> **What this task involves**
From the records below, extract only the lines running from the line with "split_ifs with hc" to the line with "rw [minsPre_succ h wn k (by omega), ofList_concat_eq_add]", both lines included, reproducing them exactly.

Data entries:
-- pv_equiv track=rewrite | github.com/onehashai/onehash-cal | scripts/sim.py | winnow
-- ===== SOURCE A (Python) =====
-- from collections import deque
--
-- def winnow(hashes, w):
--     fingerprints = set()
--     window = deque()
--     min_hash = None
--
--     for i in range(len(hashes)):
--         if i >= w:
--             if window and hashes[i - w] == min_hash:
--                 min_hash = min(window)
--         window.append(hashes[i])
--         if len(window) > w:
--             window.popleft()
--         if len(window) == w:
--             min_h = min(window)
--             if min_h != min_hash:
--                 fingerprints.add(min_h)
--                 min_hash = min_h
--
--     return fingerprints
-- ===== SOURCE B (Python) =====
-- def winnow(hashes, w):
--     if w < 1:
--         return set()
--     return {min(hashes[i:i + w]) for i in range(len(hashes) - w + 1)}
-- ===== Notes on version B (the rewrite author's own statement) =====
-- stated objective: simpler
-- what changed: Replaced A's incremental deque/min_hash state machine by a direct set-comprehension of the minima of all length-w slices (the min_hash bookkeeping only suppresses set.add calls that are no-ops anyway).
import Mathlib
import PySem

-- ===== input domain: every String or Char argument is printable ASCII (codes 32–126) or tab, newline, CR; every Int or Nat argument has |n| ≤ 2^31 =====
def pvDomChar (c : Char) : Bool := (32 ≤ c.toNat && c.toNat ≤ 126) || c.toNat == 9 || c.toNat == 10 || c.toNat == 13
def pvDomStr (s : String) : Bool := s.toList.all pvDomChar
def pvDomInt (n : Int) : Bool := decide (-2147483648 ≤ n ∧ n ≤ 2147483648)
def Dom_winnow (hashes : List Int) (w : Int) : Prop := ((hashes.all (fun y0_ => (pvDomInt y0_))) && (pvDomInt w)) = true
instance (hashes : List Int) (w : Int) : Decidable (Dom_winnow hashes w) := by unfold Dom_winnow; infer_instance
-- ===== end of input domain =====

-- B replaces A's incremental deque/min_hash state machine by a direct set comprehension of
-- all length-w window minima (objective: simpler).

-- ===== PORT A =====
-- loop body of A's 'for i in range(len(hashes))', state = (fingerprints, window, min_hash)
def winnowStep (hashes : List Int) (w : Int)
    (s : PySem.Set Int × List Int × Option Int) (i : Int) :
    PySem.Set Int × List Int × Option Int :=
  let fps := s.1
  let window := s.2.1
  let min_hash := s.2.2
  -- 'hashes[i - w] == min_hash': the index is in range whenever this branch runs (i ≥ w);
  -- comparing the Options models Python's 'int == None' being False
  let min_hash :=
    if i ≥ w ∧ window ≠ [] ∧ PySem.List.pyGet? hashes (i - w) = min_hash then
      PySem.List.min? window (fun y => y)
    else min_hash
  let window := window ++ [PySem.List.pyGetD hashes i 0]   -- hashes[i]: i is always in range here
  let window := if (window.length : Int) > w then window.drop 1 else window
  if (window.length : Int) = w then
    -- min(window): window is nonempty here for every input admitted by Pre_winnow
    let min_h := (PySem.List.min? window (fun y => y)).getD 0
    if some min_h ≠ min_hash then (PySem.Set.add fps min_h, window, some min_h)
    else (fps, window, min_hash)
  else (fps, window, min_hash)

def winnow (hashes : List Int) (w : Int) : List Int :=
  ((PySem.List.pyRange 0 (hashes.length : Int) 1).foldl (winnowStep hashes w)
    (PySem.Set.empty, [], none)).1

-- ===== PORT B =====
def winnow_alt (hashes : List Int) (w : Int) : List Int :=
  if w < 1 then PySem.Set.empty
  else
    PySem.Set.ofList
      ((PySem.List.pyRange 0 ((hashes.length : Int) - w + 1) 1).map
        (fun i =>
          (PySem.List.min? (PySem.List.slice hashes (some i) (some (i + w))) (fun y => y)).getD 0))

-- ===== PRECONDITION & SPEC =====
-- Pre_ excludes only w = 0 with non-empty hashes: there Python A raises ValueError (min of an
-- empty deque); A returns normally on every other input.
def Pre_winnow (hashes : List Int) (w : Int) : Prop := w ≠ 0 ∨ hashes = []
instance (hashes : List Int) (w : Int) : Decidable (Pre_winnow hashes w) := by
  unfold Pre_winnow; infer_instance
def pvWitness_winnow : List Int × Int := ([3, 1, 4, 1, 5], 2)

def Spec_winnow (hashes : List Int) (w : Int) (out : List Int) : Prop := out = winnow_alt hashes w
instance (hashes : List Int) (w : Int) (out : List Int) : Decidable (Spec_winnow hashes w out) := by
  unfold Spec_winnow; infer_instance

-- ===== CLAIM (what is proved, stated in full; the proofs are below) =====
def Claim_equal_winnow : Prop := ∀ (hashes : List Int) (w : Int), Dom_winnow hashes w →
  Pre_winnow hashes w → Spec_winnow hashes w (winnow hashes w)
-- ===== LEMMAS AND PROOFS =====

-- the j-th full window and its minimum, the first-(k-steps) minima, A's deque and min_hash after k steps
def winWin (h : List Int) (wn j : Nat) : List Int := (h.drop j).take wn
def minWin (h : List Int) (wn j : Nat) : Int :=
  (PySem.List.min? (winWin h wn j) (fun y => y)).getD 0
def minsPre (h : List Int) (wn k : Nat) : List Int := (List.range (k + 1 - wn)).map (minWin h wn)
def winAt (h : List Int) (wn k : Nat) : List Int := (h.take k).drop (k - wn)
def mhAt (h : List Int) (wn k : Nat) : Option Int :=
  if k < wn then none else PySem.List.min? (winAt h wn k) (fun y => y)

theorem winAt_eq_winWin (h : List Int) (wn k : Nat) (hk : wn ≤ k) :
    winAt h wn k = winWin h wn (k - wn) := by
  unfold winAt winWin
  rw [List.drop_take]
  congr 1
  omega

theorem length_winAt (h : List Int) (wn k : Nat) (hk : k ≤ h.length) :
    (winAt h wn k).length = min k wn := by
  unfold winAt
  simp
  omega

theorem mhAt_some (h : List Int) (wn k : Nat) (h1 : 1 ≤ wn) (hwk : wn ≤ k) (hk : k ≤ h.length) :
    mhAt h wn k = some (minWin h wn (k - wn)) := by
  have hne : winAt h wn k ≠ [] := by
    have hl := length_winAt h wn k hk
    intro hnil
    rw [hnil] at hl
    simp at hl
    omega
  unfold mhAt
  rw [if_neg (by omega)]
  rcases hmm : PySem.List.min? (winAt h wn k) (fun y => y) with _ | m
  · rw [PySem.List.min?_eq_none_iff] at hmm
    exact absurd hmm hne
  · unfold minWin
    rw [← winAt_eq_winWin h wn k hwk, hmm]
    rfl

theorem ofList_concat_eq_add (l : List Int) (x : Int) :
    PySem.Set.ofList (l ++ [x]) = PySem.Set.add (PySem.Set.ofList l) x := by
  simp [PySem.Set.ofList_eq_foldl, List.foldl_append]

theorem minsPre_succ (h : List Int) (wn k : Nat) (hwk : wn ≤ k + 1) :
    minsPre h wn (k + 1) = minsPre h wn k ++ [minWin h wn (k + 1 - wn)] := by
  unfold minsPre
  rw [show k + 1 + 1 - wn = (k + 1 - wn) + 1 from by omega, List.range_succ, List.map_append]
  rfl

theorem stepMain (h : List Int) (wn : Nat) (h1 : 1 ≤ wn) (k : Nat) (hk : k < h.length) :
    winnowStep h (wn : Int)
      (PySem.Set.ofList (minsPre h wn k), winAt h wn k, mhAt h wn k) ((k : Nat) : Int)
    = (PySem.Set.ofList (minsPre h wn (k + 1)), winAt h wn (k + 1), mhAt h wn (k + 1)) := by
  have hkle : k ≤ h.length := hk.le
  have happ : winAt h wn k ++ [PySem.List.pyGetD h ((k : Nat) : Int) 0]
      = (h.take (k + 1)).drop (k - wn) := by
    rw [PySem.List.pyGetD_natCast]
    unfold winAt
    rw [List.take_add_one, List.getElem?_eq_getElem hk,
        List.drop_append_of_le_length (by rw [List.length_take]; omega)]
    rw [List.getD_eq_getElem h 0 hk]
    rfl
  have hlen1 : ((h.take (k + 1)).drop (k - wn)).length = min k wn + 1 := by
    simp
    omega
  simp only [winnowStep]
  rw [happ]
  rcases Nat.lt_or_ge k wn with hlt | hge
  · -- k < wn : no recompute, no popleft
    have hmhk : mhAt h wn k = none := by unfold mhAt; rw [if_pos hlt]
    rw [if_neg (show ¬ (((k : Nat) : Int) ≥ ((wn : Nat) : Int) ∧ winAt h wn k ≠ [] ∧
        PySem.List.pyGet? h (((k : Nat) : Int) - ((wn : Nat) : Int)) = mhAt h wn k) from
      fun hc => absurd hc.1 (by omega))]
    rw [if_neg (show ¬ ((((h.take (k + 1)).drop (k - wn)).length : Int) > ((wn : Nat) : Int)) from by
      rw [hlen1]; push_cast; omega)]
    have hwin : (h.take (k + 1)).drop (k - wn) = winAt h wn (k + 1) := by
      unfold winAt; congr 1; omega
    rw [hwin, hmhk]
    by_cases heq : k + 1 = wn
    · rw [if_pos (show (((winAt h wn (k + 1)).length : Int)) = ((wn : Nat) : Int) from by
        rw [length_winAt h wn (k + 1) hk]; push_cast; omega)]
      have hmh : PySem.List.min? (winAt h wn (k + 1)) (fun y => y)
          = some (minWin h wn (k + 1 - wn)) := by
        have hs := mhAt_some h wn (k + 1) h1 (by omega) hk
        unfold mhAt at hs
        rwa [if_neg (by omega)] at hs
      rw [hmh]
      simp only [Option.getD_some]
      rw [if_pos (by simp)]
      have hm0 : minsPre h wn k = [] := by
        unfold minsPre
        rw [show k + 1 - wn = 0 from by omega]
        rfl
      rw [minsPre_succ h wn k (by omega), hm0]
      rw [mhAt_some h wn (k + 1) h1 (by omega) hk]
      rw [ofList_concat_eq_add]
    · rw [if_neg (show ¬ (((winAt h wn (k + 1)).length : Int)) = ((wn : Nat) : Int) from by
        rw [length_winAt h wn (k + 1) hk]; push_cast; omega)]
      have hm01 : minsPre h wn k = minsPre h wn (k + 1) := by
        unfold minsPre
        rw [show k + 1 + 1 - wn = k + 1 - wn from by omega]
      have hmh1 : mhAt h wn (k + 1) = none := by unfold mhAt; rw [if_pos (by omega)]
      rw [hm01, hmh1]
  · -- wn ≤ k : recompute is a no-op, popleft happens
    have hmhk : mhAt h wn k = some (minWin h wn (k - wn)) := mhAt_some h wn k h1 hge hkle
    have hif1 : (if ((k : Nat) : Int) ≥ ((wn : Nat) : Int) ∧ winAt h wn k ≠ [] ∧
          PySem.List.pyGet? h (((k : Nat) : Int) - ((wn : Nat) : Int)) = mhAt h wn k then
          PySem.List.min? (winAt h wn k) (fun y => y)
        else mhAt h wn k) = mhAt h wn k := by
      split_ifs with hc
      · unfold mhAt
        rw [if_neg (by omega)]
      · rfl
    rw [hif1]
    rw [if_pos (show (((h.take (k + 1)).drop (k - wn)).length : Int) > ((wn : Nat) : Int) from by
      rw [hlen1]; push_cast; omega)]
    have hdrop : ((h.take (k + 1)).drop (k - wn)).drop 1 = winAt h wn (k + 1) := by
      unfold winAt
      rw [List.drop_drop]
      congr 1
      omega
    rw [hdrop]
    rw [if_pos (show (((winAt h wn (k + 1)).length : Int)) = ((wn : Nat) : Int) from by
      rw [length_winAt h wn (k + 1) hk]; push_cast; omega)]
    have hmh : PySem.List.min? (winAt h wn (k + 1)) (fun y => y)
        = some (minWin h wn (k + 1 - wn)) := by
      have hs := mhAt_some h wn (k + 1) h1 (by omega) hk
      unfold mhAt at hs
      rwa [if_neg (by omega)] at hs
    rw [hmh, hmhk]
    simp only [Option.getD_some]
    have hmem : minWin h wn (k - wn) ∈ PySem.Set.ofList (minsPre h wn k) := by
      rw [PySem.Set.mem_ofList]
      unfold minsPre
      exact List.mem_map_of_mem (List.mem_range.mpr (by omega))
    by_cases hne : minWin h wn (k + 1 - wn) = minWin h wn (k - wn)
    · rw [if_neg (by simp [hne])]
      rw [mhAt_some h wn (k + 1) h1 (by omega) hk]
      rw [minsPre_succ h wn k (by omega), ofList_concat_eq_add, hne,
        PySem.Set.add_of_mem hmem]
    · rw [if_pos (by simp [hne])]
      rw [mhAt_some h wn (k + 1) h1 (by omega) hk]
      rw [minsPre_succ h wn k (by omega), ofList_concat_eq_add]

theorem foldA (h : List Int) (wn : Nat) (h1 : 1 ≤ wn) (k : Nat) (hk : k ≤ h.length) :
    (PySem.List.pyRange 0 ((k : Nat) : Int) 1).foldl (winnowStep h (wn : Int))
      (PySem.Set.empty, [], none)
    = (PySem.Set.ofList (minsPre h wn k), winAt h wn k, mhAt h wn k) := by
  induction k with
  | zero =>
      rw [Nat.cast_zero, PySem.List.pyRange_one_eq_nil le_rfl]
      simp only [List.foldl_nil]
      unfold minsPre winAt mhAt
      rw [show 0 + 1 - wn = 0 from by omega, if_pos (by omega)]
      simp [PySem.Set.ofList_eq_foldl, PySem.Set.empty]
  | succ k ih =>
      rw [show ((k + 1 : Nat) : Int) = ((k : Nat) : Int) + 1 from by push_cast; ring,
        PySem.List.pyRange_one_succ_right (Int.natCast_nonneg k), List.foldl_append,
        ih (by omega)]
      simp only [List.foldl_cons, List.foldl_nil]
      exact stepMain h wn h1 k (by omega)

theorem altEq (h : List Int) (wn : Nat) (h1 : 1 ≤ wn) :
    winnow_alt h (wn : Int)
    = PySem.Set.ofList ((List.range (h.length + 1 - wn)).map (minWin h wn)) := by
  unfold winnow_alt
  rw [if_neg (by omega)]
  rw [PySem.List.pyRange_one]
  rw [show ((h.length : Int) - (wn : Int) + 1 - 0).toNat = h.length + 1 - wn from by omega]
  rw [List.map_map]
  congr 1
  apply List.map_congr_left
  intro j hj
  simp only [Function.comp_apply, zero_add]
  rw [PySem.List.slice_natCast_add]
  rfl

theorem stepNeg (h : List Int) (w : Int) (hw : w < 0) (i : Int) :
    winnowStep h w (PySem.Set.empty, [], none) i = (PySem.Set.empty, [], none) := by
  simp only [winnowStep]
  rw [if_neg (show ¬ (i ≥ w ∧ ([] : List Int) ≠ [] ∧
      PySem.List.pyGet? h (i - w) = (none : Option Int)) from fun hc => hc.2.1 rfl)]
  rw [if_pos (show (((([] : List Int) ++ [PySem.List.pyGetD h i 0]).length : Int)) > w from by
    simp; omega)]
  rw [if_neg (show ¬ (((((([] : List Int) ++ [PySem.List.pyGetD h i 0]).drop 1)).length : Int)) = w from by
    simp; omega)]
  simp

-- ===== VERDICT (by name: the statement is the Claim_ definition above) =====
theorem winnow_spec : Claim_equal_winnow := by
  intro hashes w _ hpre
  unfold Spec_winnow
  by_cases hw1 : 1 ≤ w
  · lift w to ℕ using (by omega : (0 : Int) ≤ w) with wn
    have h1 : 1 ≤ wn := by exact_mod_cast hw1
    unfold winnow
    rw [foldA hashes wn h1 hashes.length le_rfl]
    rw [altEq hashes wn h1]
    rfl
  · rcases hpre with h0 | h0
    · have hstep0 : ∀ (l : List Int),
          l.foldl (winnowStep hashes w) (PySem.Set.empty, [], none)
          = (PySem.Set.empty, [], none) := by
        intro l
        induction l with
        | nil => rfl
        | cons a t ih => rw [List.foldl_cons, stepNeg hashes w (by omega) a, ih]
      unfold winnow
      rw [hstep0]
      unfold winnow_alt
      rw [if_pos (by omega)]
    · subst h0
      unfold winnow winnow_alt
      rw [if_pos (by omega)]
      rw [show ((([] : List Int)).length : Int) = 0 from by simp,
        PySem.List.pyRange_one_eq_nil le_rfl]
      rfl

> **Response to this task**
      split_ifs with hc
      · unfold mhAt
        rw [if_neg (by omega)]
      · rfl
    rw [hif1]
    rw [if_pos (show (((h.take (k + 1)).drop (k - wn)).length : Int) > ((wn : Nat) : Int) from by
      rw [hlen1]; push_cast; omega)]
    have hdrop : ((h.take (k + 1)).drop (k - wn)).drop 1 = winAt h wn (k + 1) := by
      unfold winAt
      rw [List.drop_drop]
      congr 1
      omega
    rw [hdrop]
    rw [if_pos (show (((winAt h wn (k + 1)).length : Int)) = ((wn : Nat) : Int) from by
      rw [length_winAt h wn (k + 1) hk]; push_cast; omega)]
    have hmh : PySem.List.min? (winAt h wn (k + 1)) (fun y => y)
        = some (minWin h wn (k + 1 - wn)) := by
      have hs := mhAt_some h wn (k + 1) h1 (by omega) hk
      unfold mhAt at hs
      rwa [if_neg (by omega)] at hs
    rw [hmh, hmhk]
    simp only [Option.getD_some]
    have hmem : minWin h wn (k - wn) ∈ PySem.Set.ofList (minsPre h wn k) := by
      rw [PySem.Set.mem_ofList]
      unfold minsPre
      exact List.mem_map_of_mem (List.mem_range.mpr (by omega))
    by_cases hne : minWin h wn (k + 1 - wn) = minWin h wn (k - wn)
    · rw [if_neg (by simp [hne])]
      rw [mhAt_some h wn (k + 1) h1 (by omega) hk]
      rw [minsPre_succ h wn k (by omega), ofList_concat_eq_add, hne,
        PySem.Set.add_of_mem hmem]
    · rw [if_pos (by simp [hne])]
      rw [mhAt_some h wn (k + 1) h1 (by omega) hk]
      rw [minsPre_succ h wn k (by omega), ofList_concat_eq_add]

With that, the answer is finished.